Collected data
»»

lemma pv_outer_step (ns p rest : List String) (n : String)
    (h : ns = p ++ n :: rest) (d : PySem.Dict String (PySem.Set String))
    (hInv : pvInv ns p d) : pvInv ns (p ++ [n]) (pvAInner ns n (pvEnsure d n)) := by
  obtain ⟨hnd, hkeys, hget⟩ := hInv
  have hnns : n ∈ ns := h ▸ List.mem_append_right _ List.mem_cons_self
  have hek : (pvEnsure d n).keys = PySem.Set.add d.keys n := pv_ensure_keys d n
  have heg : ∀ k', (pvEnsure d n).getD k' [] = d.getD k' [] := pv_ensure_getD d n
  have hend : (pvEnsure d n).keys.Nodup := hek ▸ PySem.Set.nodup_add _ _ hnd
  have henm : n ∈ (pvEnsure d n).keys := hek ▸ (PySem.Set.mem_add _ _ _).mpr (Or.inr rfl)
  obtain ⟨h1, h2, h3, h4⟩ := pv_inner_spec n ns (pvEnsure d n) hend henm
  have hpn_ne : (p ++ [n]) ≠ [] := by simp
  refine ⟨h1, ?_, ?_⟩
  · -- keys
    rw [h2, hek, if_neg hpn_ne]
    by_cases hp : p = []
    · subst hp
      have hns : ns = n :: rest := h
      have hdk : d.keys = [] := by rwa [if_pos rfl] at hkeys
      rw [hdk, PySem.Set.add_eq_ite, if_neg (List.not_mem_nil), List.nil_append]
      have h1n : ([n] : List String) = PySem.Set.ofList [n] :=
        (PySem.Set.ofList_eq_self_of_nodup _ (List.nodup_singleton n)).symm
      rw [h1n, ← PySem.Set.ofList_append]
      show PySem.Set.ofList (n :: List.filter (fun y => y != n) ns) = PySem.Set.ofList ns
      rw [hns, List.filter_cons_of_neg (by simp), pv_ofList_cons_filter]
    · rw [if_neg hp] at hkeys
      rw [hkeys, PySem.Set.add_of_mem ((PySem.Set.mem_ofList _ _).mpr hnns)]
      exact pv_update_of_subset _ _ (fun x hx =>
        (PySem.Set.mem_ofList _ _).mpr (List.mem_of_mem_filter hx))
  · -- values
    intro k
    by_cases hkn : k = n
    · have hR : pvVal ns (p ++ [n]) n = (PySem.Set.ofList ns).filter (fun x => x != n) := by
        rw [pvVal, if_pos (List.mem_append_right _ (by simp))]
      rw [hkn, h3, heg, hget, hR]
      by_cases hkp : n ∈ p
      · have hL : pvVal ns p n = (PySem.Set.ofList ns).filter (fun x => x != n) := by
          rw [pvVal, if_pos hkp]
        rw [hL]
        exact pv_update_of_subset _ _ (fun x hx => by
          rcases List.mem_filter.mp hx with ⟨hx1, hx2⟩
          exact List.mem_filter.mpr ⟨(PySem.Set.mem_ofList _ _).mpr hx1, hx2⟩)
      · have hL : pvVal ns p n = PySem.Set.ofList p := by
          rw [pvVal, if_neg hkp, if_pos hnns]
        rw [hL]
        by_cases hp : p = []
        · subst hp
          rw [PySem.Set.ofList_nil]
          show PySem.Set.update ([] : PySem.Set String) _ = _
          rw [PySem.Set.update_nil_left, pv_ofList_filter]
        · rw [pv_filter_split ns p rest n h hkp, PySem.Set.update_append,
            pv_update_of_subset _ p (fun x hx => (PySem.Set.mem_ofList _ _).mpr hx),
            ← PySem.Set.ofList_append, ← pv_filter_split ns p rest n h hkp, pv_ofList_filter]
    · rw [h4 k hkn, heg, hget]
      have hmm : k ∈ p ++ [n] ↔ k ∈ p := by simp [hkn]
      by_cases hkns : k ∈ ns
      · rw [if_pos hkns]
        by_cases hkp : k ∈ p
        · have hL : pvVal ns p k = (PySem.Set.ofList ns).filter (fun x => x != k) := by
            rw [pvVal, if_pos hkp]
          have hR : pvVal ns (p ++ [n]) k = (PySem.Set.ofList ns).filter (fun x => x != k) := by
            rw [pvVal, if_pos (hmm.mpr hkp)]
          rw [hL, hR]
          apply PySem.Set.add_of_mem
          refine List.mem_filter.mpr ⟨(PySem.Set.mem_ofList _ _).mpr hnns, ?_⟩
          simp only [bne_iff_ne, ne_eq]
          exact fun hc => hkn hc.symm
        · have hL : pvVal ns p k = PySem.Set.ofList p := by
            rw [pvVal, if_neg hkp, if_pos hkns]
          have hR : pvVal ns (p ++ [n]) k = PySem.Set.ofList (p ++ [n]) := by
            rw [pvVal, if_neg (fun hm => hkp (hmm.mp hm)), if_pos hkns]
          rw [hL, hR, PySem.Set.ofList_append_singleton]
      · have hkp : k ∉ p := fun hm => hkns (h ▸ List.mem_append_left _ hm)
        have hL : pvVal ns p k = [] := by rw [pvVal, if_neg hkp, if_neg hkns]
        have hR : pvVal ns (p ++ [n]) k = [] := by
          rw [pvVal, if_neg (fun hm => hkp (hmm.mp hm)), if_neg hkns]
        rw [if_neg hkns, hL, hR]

««
»»

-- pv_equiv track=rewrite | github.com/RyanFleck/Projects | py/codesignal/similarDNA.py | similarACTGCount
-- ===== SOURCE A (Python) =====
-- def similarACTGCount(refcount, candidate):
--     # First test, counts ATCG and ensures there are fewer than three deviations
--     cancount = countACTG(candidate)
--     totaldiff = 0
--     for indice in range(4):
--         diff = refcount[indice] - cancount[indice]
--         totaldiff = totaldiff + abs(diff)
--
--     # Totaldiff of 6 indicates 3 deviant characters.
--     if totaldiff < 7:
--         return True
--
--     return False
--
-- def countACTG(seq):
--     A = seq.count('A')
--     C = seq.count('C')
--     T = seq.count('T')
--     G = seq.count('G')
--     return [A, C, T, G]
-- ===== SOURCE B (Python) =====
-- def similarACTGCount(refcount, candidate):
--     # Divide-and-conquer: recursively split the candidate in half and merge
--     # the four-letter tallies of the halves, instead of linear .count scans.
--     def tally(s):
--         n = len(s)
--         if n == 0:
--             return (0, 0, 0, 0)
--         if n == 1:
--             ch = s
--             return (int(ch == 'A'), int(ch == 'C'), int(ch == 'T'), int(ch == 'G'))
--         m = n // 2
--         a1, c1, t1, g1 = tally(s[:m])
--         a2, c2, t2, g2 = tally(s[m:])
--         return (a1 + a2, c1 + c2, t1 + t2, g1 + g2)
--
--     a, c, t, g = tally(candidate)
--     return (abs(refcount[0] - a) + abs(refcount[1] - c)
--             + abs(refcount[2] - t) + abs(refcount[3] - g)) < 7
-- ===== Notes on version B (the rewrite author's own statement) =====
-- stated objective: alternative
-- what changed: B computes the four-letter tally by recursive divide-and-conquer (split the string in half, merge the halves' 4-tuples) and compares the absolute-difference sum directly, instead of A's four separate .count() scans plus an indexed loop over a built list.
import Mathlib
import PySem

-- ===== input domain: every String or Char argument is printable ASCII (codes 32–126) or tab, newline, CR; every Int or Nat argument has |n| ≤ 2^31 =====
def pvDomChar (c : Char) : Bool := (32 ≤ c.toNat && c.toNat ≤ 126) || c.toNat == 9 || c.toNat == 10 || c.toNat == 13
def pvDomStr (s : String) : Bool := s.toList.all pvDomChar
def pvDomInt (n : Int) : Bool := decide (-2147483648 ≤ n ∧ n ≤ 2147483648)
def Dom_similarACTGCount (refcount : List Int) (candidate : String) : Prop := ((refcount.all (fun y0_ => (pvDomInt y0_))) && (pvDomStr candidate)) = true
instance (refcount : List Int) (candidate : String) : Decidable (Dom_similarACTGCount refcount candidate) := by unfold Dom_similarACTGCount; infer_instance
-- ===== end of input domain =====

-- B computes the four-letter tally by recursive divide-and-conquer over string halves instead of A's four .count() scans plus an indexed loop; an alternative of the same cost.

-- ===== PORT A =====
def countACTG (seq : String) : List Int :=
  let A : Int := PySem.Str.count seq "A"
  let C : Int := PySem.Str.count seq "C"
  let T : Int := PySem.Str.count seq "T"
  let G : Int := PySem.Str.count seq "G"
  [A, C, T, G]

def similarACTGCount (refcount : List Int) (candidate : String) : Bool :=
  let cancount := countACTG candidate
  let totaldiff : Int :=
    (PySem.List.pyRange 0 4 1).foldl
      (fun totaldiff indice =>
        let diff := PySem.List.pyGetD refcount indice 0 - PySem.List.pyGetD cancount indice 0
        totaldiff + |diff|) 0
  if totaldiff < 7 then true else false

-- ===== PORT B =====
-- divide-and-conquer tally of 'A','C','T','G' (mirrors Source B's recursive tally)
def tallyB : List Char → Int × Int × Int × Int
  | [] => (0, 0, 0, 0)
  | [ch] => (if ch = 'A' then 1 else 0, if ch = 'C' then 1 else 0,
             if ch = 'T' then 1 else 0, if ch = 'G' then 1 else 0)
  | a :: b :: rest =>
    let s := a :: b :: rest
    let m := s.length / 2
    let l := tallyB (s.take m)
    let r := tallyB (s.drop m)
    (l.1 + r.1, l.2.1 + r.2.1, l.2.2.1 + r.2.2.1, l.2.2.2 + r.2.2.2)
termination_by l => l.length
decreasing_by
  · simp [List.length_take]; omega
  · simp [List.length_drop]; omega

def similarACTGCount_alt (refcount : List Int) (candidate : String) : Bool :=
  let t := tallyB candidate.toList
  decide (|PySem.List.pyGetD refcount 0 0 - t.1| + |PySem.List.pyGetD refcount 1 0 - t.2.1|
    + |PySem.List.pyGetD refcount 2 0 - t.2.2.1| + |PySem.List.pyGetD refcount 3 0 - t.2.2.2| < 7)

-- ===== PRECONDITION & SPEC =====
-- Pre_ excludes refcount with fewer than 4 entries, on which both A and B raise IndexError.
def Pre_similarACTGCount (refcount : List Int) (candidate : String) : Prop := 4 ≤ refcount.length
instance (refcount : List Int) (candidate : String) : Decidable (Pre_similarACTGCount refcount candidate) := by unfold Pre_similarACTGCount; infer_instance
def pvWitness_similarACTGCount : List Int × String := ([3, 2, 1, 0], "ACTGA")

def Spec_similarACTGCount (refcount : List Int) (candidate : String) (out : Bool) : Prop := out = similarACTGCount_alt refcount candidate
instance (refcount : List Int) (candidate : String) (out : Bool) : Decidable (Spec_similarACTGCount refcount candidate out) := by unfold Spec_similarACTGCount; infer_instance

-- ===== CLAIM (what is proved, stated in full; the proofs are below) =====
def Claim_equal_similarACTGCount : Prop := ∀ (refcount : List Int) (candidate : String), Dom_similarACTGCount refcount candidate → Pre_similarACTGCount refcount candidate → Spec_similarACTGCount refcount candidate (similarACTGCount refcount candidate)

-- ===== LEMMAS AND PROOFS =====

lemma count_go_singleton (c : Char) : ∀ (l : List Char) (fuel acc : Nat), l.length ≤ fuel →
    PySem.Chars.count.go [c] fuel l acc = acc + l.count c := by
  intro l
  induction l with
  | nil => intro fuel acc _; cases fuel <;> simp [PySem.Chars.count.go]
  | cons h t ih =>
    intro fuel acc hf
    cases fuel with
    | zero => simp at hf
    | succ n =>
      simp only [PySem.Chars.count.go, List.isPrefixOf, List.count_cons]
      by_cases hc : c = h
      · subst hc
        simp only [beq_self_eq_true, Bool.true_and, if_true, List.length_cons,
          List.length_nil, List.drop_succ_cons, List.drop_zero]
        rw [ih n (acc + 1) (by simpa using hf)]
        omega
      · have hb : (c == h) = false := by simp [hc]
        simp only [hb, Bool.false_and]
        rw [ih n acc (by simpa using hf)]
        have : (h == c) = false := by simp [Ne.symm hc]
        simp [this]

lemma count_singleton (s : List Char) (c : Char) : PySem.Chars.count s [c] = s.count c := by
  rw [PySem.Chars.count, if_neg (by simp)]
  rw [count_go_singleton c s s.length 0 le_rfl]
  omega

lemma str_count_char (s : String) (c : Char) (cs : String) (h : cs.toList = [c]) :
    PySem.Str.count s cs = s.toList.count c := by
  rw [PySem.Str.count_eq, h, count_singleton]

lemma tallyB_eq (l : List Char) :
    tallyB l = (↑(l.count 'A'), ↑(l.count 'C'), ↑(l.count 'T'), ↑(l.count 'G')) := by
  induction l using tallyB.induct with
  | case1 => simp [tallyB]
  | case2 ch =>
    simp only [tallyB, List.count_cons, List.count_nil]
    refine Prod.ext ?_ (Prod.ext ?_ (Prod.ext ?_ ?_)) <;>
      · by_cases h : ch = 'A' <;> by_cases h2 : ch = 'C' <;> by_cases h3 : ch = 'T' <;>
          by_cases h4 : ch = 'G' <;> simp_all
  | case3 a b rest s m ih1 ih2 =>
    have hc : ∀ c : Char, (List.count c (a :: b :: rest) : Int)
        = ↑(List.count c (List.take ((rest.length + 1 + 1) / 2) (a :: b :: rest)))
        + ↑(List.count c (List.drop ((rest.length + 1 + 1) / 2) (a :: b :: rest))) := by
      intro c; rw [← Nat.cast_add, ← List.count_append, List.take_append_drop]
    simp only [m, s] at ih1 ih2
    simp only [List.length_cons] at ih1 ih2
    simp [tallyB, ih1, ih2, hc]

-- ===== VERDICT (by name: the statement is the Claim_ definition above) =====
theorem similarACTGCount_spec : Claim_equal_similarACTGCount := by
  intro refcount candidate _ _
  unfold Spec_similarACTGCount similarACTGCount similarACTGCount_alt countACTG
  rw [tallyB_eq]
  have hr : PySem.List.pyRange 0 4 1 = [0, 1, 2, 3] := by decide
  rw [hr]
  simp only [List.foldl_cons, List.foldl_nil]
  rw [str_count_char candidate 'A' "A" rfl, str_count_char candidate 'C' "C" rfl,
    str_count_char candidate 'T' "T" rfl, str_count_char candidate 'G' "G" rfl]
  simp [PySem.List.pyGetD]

««

Problem to solve
The stretch of entries above that starts with the line containing "return [A, C, T, G]" and goes on through the line containing "-- ===== input" is to be transcribed exactly, and no other line is to be transcribed.

Completed exercise
--     return [A, C, T, G]
-- ===== SOURCE B (Python) =====
-- def similarACTGCount(refcount, candidate):
--     # Divide-and-conquer: recursively split the candidate in half and merge
--     # the four-letter tallies of the halves, instead of linear .count scans.
--     def tally(s):
--         n = len(s)
--         if n == 0:
--             return (0, 0, 0, 0)
--         if n == 1:
--             ch = s
--             return (int(ch == 'A'), int(ch == 'C'), int(ch == 'T'), int(ch == 'G'))
--         m = n // 2
--         a1, c1, t1, g1 = tally(s[:m])
--         a2, c2, t2, g2 = tally(s[m:])
--         return (a1 + a2, c1 + c2, t1 + t2, g1 + g2)
--
--     a, c, t, g = tally(candidate)
--     return (abs(refcount[0] - a) + abs(refcount[1] - c)
--             + abs(refcount[2] - t) + abs(refcount[3] - g)) < 7
-- ===== Notes on version B (the rewrite author's own statement) =====
-- stated objective: alternative
-- what changed: B computes the four-letter tally by recursive divide-and-conquer (split the string in half, merge the halves' 4-tuples) and compares the absolute-difference sum directly, instead of A's four separate .count() scans plus an indexed loop over a built list.
import Mathlib
import PySem

-- ===== input domain: every String or Char argument is printable ASCII (codes 32–126) or tab, newline, CR; every Int or Nat argument has |n| ≤ 2^31 =====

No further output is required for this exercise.